◆ **HOW TO COMPLETE THIS TASK**
In the listing that follows, the lines starting at the one containing "-- pv_equiv track=rewrite" and ending at the one containing "-- stated objective: alternative" are to be returned exactly, both boundary lines included, and no others.

◆ **ENTRIES SHOWN**
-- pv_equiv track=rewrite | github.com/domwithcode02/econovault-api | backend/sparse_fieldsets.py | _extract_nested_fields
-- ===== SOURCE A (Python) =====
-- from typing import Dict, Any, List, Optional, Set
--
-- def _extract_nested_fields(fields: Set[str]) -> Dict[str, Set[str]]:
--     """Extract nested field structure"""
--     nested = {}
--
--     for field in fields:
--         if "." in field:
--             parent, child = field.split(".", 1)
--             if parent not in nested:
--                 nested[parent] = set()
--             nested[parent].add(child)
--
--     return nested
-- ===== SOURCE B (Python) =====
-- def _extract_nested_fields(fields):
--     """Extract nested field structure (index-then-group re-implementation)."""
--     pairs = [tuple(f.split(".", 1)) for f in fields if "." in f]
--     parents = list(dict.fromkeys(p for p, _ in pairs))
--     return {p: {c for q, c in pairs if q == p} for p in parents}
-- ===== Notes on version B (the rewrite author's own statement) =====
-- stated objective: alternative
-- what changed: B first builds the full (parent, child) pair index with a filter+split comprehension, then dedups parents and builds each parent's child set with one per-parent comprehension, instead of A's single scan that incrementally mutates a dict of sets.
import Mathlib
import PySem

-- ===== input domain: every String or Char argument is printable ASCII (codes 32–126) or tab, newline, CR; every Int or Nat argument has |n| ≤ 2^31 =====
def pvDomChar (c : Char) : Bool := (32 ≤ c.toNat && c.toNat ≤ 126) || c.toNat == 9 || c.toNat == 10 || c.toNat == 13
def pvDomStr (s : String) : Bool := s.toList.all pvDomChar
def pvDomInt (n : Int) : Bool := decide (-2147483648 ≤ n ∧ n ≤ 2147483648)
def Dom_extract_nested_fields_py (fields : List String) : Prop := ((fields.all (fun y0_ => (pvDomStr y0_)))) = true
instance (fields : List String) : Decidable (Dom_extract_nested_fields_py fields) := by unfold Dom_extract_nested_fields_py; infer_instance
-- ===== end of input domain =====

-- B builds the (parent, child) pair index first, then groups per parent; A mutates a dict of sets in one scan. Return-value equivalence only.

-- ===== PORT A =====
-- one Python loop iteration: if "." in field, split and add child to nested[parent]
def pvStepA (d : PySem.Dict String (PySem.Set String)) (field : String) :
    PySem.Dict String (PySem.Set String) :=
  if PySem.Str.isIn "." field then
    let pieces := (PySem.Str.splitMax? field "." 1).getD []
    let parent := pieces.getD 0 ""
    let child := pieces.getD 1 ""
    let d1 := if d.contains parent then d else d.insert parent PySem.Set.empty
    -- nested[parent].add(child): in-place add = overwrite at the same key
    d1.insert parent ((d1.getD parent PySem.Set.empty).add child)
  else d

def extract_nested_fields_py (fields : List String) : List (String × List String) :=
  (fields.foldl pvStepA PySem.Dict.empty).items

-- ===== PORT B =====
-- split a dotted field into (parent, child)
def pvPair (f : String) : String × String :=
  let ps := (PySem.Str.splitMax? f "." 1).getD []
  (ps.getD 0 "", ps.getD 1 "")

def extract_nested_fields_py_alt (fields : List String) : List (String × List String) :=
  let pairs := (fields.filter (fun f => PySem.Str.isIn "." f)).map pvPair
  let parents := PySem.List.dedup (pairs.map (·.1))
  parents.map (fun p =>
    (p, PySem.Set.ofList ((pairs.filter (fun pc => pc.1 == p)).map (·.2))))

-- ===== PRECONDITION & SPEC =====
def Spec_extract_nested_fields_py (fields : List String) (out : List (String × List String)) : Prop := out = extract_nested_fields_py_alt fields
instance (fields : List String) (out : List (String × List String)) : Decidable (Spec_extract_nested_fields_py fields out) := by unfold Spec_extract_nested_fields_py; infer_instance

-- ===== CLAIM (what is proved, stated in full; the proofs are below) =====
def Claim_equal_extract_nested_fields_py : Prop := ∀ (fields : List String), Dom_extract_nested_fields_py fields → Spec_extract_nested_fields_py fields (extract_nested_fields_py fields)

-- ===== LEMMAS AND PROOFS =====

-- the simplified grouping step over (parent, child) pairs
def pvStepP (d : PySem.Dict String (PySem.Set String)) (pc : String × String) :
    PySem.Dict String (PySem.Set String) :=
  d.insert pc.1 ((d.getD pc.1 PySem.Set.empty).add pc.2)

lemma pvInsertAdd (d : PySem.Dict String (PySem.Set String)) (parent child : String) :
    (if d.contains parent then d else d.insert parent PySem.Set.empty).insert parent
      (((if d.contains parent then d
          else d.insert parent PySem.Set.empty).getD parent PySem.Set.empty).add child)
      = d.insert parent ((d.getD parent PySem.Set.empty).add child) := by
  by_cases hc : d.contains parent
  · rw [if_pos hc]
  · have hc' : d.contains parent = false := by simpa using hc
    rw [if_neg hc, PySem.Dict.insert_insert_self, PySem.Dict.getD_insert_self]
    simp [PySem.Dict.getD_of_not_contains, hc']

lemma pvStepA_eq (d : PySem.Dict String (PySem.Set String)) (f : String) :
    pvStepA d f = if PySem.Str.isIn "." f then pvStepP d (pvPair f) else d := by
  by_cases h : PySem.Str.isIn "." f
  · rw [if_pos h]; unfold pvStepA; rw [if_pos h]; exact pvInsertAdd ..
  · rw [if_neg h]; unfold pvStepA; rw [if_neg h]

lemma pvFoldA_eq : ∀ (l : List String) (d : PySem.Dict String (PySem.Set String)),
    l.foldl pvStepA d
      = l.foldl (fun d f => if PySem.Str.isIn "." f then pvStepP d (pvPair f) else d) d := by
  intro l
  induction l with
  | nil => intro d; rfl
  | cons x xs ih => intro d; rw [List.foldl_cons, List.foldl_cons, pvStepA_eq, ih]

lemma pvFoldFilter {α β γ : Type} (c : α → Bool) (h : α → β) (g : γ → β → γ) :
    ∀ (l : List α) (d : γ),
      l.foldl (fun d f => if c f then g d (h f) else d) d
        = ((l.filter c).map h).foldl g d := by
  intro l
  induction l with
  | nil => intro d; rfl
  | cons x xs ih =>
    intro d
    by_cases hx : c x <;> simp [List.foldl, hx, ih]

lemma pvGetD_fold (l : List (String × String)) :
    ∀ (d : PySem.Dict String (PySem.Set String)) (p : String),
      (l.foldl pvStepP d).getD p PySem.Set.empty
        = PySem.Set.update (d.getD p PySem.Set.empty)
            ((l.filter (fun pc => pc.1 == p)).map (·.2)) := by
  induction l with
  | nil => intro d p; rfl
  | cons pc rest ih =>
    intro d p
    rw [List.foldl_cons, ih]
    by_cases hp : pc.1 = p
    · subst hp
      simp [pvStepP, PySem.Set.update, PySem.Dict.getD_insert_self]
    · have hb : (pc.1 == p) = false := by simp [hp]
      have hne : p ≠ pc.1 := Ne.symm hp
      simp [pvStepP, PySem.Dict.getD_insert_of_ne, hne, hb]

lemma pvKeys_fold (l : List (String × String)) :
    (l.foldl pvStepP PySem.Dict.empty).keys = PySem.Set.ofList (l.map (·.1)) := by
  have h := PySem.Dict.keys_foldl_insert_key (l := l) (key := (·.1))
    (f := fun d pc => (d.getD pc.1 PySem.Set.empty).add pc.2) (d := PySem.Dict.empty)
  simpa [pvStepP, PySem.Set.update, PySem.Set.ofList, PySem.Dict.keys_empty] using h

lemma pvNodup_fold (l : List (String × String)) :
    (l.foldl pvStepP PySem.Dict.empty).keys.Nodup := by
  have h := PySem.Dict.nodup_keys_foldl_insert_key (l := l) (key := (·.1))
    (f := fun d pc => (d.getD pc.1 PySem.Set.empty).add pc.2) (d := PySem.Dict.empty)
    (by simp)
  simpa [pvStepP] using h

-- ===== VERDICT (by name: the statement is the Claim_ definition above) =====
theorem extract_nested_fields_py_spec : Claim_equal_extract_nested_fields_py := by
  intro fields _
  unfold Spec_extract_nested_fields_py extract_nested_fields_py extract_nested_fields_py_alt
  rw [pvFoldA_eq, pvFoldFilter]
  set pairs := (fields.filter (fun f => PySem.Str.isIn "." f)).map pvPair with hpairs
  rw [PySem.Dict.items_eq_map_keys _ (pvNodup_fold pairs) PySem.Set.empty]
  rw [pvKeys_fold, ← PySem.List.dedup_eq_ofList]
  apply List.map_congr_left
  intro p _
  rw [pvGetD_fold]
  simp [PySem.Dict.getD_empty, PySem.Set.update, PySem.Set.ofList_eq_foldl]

---

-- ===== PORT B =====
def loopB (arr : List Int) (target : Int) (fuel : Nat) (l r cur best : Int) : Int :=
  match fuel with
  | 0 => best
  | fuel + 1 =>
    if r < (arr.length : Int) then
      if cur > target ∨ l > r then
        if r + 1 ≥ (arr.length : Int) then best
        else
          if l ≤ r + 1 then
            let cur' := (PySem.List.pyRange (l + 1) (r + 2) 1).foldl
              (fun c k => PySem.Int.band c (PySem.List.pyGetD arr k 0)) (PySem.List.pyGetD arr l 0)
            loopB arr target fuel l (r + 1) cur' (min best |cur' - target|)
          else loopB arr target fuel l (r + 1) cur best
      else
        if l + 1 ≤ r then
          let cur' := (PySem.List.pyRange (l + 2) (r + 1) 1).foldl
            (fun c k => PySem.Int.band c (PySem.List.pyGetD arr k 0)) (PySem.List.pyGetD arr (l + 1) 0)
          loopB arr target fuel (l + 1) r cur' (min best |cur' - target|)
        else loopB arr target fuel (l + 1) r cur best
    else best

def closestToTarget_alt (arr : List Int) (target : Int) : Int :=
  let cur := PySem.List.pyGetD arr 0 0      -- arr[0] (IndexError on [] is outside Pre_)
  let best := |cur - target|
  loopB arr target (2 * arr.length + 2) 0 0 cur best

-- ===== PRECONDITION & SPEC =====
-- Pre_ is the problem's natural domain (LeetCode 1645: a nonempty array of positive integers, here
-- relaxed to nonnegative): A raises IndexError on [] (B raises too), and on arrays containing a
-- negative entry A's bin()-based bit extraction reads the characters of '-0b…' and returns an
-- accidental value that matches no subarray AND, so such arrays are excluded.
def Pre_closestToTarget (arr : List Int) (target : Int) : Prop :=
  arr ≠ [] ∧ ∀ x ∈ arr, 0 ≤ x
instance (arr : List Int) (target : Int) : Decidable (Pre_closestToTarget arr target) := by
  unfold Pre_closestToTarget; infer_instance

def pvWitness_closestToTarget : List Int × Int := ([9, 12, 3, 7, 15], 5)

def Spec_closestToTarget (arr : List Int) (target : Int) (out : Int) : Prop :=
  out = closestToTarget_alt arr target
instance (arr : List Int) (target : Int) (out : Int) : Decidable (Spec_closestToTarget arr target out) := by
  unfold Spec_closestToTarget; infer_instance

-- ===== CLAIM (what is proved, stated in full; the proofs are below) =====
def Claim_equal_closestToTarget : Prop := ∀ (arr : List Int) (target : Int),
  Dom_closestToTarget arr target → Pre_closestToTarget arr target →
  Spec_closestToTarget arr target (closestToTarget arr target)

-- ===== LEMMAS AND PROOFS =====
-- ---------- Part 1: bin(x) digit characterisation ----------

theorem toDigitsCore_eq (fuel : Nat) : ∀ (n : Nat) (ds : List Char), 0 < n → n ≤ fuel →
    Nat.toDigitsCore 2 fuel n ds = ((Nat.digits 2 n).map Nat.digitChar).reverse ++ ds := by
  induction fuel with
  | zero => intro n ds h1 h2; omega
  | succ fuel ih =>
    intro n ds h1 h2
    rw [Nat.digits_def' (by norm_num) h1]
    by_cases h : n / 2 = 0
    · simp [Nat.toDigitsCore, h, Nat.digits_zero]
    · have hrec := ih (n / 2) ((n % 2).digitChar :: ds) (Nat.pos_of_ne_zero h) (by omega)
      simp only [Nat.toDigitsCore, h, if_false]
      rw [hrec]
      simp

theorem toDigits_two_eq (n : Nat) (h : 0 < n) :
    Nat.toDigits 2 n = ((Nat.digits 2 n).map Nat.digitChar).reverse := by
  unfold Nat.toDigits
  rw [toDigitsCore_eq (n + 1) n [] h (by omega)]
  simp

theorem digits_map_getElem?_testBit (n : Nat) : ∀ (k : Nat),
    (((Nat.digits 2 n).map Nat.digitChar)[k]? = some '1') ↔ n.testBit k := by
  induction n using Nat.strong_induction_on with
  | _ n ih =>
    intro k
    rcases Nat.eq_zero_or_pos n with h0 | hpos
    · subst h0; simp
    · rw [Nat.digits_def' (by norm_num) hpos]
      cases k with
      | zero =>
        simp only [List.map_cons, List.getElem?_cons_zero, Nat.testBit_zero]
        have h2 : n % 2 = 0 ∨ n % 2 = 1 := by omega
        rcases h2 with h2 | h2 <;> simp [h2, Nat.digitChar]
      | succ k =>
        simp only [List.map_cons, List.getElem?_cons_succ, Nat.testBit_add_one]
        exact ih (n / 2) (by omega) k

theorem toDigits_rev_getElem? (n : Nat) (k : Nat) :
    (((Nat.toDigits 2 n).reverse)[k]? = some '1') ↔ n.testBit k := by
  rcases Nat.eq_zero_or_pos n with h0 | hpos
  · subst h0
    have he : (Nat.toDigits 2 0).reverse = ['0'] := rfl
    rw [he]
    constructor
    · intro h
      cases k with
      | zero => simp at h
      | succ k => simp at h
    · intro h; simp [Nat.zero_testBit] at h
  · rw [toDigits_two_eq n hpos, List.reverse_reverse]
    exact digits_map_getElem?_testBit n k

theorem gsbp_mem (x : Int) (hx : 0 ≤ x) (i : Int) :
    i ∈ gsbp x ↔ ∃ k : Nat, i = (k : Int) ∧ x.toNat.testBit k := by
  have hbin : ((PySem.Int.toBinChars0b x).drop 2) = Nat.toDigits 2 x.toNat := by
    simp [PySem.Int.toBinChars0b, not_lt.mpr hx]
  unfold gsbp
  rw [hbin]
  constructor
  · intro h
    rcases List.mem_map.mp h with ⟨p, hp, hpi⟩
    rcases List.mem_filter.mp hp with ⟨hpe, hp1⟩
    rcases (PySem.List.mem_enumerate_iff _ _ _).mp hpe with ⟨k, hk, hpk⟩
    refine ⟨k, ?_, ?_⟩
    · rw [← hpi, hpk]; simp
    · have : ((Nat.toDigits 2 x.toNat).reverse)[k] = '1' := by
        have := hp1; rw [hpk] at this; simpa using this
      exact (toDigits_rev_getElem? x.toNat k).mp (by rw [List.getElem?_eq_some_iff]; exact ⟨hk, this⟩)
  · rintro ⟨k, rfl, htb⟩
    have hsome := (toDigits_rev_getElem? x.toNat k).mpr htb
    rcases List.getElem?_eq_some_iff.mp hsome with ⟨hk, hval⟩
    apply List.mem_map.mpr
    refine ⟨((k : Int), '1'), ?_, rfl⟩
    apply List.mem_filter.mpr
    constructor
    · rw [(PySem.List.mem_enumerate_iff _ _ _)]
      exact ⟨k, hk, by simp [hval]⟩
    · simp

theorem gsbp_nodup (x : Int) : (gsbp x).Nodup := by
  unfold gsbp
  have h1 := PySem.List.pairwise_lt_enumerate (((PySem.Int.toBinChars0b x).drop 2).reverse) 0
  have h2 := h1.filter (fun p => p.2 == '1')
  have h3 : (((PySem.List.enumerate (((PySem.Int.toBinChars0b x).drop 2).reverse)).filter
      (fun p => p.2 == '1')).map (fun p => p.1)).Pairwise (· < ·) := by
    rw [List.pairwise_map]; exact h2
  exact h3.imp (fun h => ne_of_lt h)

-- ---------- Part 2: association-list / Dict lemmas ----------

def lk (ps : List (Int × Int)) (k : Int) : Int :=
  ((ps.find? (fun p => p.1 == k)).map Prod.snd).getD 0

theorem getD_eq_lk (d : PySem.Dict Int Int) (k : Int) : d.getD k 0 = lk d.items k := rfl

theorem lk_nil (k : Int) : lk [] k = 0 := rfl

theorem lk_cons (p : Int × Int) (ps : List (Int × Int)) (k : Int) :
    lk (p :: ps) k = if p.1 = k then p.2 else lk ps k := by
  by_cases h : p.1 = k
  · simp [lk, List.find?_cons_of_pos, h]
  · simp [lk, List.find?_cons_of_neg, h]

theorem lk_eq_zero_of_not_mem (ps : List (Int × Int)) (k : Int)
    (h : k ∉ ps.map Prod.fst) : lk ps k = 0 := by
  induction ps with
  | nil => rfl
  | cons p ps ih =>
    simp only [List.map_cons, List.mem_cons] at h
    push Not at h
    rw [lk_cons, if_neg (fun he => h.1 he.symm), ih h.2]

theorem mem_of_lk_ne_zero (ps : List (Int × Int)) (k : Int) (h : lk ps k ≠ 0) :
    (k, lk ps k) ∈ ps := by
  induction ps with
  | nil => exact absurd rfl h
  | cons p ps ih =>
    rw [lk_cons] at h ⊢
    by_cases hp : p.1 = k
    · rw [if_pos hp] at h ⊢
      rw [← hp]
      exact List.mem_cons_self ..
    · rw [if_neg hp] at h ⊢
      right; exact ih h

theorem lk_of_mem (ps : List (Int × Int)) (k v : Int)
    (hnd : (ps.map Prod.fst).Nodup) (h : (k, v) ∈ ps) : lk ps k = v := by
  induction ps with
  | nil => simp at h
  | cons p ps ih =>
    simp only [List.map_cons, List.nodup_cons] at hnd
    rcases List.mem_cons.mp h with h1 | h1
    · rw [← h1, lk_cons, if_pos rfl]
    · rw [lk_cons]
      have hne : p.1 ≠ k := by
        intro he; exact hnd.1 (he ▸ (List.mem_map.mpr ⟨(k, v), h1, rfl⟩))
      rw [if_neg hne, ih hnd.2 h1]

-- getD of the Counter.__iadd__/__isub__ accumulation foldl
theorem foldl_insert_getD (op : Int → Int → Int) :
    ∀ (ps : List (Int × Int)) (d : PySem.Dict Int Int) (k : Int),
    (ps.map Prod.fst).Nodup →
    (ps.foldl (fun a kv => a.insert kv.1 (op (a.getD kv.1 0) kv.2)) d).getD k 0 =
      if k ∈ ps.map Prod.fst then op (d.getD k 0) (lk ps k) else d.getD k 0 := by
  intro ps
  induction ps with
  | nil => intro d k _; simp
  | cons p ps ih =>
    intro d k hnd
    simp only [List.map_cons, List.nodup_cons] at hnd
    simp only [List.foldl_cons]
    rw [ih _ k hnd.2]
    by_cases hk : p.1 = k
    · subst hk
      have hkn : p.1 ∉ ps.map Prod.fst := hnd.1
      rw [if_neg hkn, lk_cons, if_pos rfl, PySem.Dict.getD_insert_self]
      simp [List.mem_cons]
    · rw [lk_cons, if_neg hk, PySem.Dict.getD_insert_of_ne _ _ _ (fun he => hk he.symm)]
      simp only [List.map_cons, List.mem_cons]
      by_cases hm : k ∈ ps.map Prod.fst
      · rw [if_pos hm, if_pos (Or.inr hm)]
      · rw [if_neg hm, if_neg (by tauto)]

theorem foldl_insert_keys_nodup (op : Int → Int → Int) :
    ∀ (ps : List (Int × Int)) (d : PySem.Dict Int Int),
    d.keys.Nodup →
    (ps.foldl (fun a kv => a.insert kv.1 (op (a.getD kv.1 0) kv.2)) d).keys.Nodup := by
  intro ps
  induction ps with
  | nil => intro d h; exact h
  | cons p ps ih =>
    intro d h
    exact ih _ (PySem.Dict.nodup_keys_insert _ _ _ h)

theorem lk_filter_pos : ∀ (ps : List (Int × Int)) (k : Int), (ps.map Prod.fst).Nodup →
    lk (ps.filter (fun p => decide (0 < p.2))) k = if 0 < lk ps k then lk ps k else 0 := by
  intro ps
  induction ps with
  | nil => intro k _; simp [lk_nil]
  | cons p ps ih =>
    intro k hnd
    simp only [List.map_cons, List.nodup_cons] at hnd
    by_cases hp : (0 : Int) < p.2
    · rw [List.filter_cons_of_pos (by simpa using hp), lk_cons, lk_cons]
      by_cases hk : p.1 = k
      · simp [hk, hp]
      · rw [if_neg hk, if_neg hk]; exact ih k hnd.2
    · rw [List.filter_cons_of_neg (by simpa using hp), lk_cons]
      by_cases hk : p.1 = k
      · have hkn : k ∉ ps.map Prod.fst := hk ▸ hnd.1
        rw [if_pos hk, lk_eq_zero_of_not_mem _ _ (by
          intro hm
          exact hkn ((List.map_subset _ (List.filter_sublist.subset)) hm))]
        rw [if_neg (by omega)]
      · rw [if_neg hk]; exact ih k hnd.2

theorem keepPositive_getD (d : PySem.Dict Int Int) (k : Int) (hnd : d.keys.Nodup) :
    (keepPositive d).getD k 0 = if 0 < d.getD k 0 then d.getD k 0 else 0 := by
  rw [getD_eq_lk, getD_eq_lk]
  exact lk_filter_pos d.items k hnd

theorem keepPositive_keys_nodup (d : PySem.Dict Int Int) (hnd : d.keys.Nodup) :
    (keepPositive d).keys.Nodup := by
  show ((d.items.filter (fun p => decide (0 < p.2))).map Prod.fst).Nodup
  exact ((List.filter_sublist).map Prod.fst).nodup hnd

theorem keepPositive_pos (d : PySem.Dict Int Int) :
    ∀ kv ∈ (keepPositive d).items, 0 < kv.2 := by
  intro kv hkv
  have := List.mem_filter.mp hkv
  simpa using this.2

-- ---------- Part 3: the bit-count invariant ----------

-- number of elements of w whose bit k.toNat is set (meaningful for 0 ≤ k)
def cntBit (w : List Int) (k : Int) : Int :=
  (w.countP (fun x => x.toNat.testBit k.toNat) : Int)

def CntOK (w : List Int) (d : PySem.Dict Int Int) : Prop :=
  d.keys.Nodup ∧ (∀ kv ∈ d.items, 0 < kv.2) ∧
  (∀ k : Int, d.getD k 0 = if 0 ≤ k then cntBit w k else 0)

◆ **RESPONSE TO THE TASK**
-- pv_equiv track=rewrite | github.com/domwithcode02/econovault-api | backend/sparse_fieldsets.py | _extract_nested_fields
-- ===== SOURCE A (Python) =====
-- from typing import Dict, Any, List, Optional, Set
--
-- def _extract_nested_fields(fields: Set[str]) -> Dict[str, Set[str]]:
--     """Extract nested field structure"""
--     nested = {}
--
--     for field in fields:
--         if "." in field:
--             parent, child = field.split(".", 1)
--             if parent not in nested:
--                 nested[parent] = set()
--             nested[parent].add(child)
--
--     return nested
-- ===== SOURCE B (Python) =====
-- def _extract_nested_fields(fields):
--     """Extract nested field structure (index-then-group re-implementation)."""
--     pairs = [tuple(f.split(".", 1)) for f in fields if "." in f]
--     parents = list(dict.fromkeys(p for p, _ in pairs))
--     return {p: {c for q, c in pairs if q == p} for p in parents}
-- ===== Notes on version B (the rewrite author's own statement) =====
-- stated objective: alternative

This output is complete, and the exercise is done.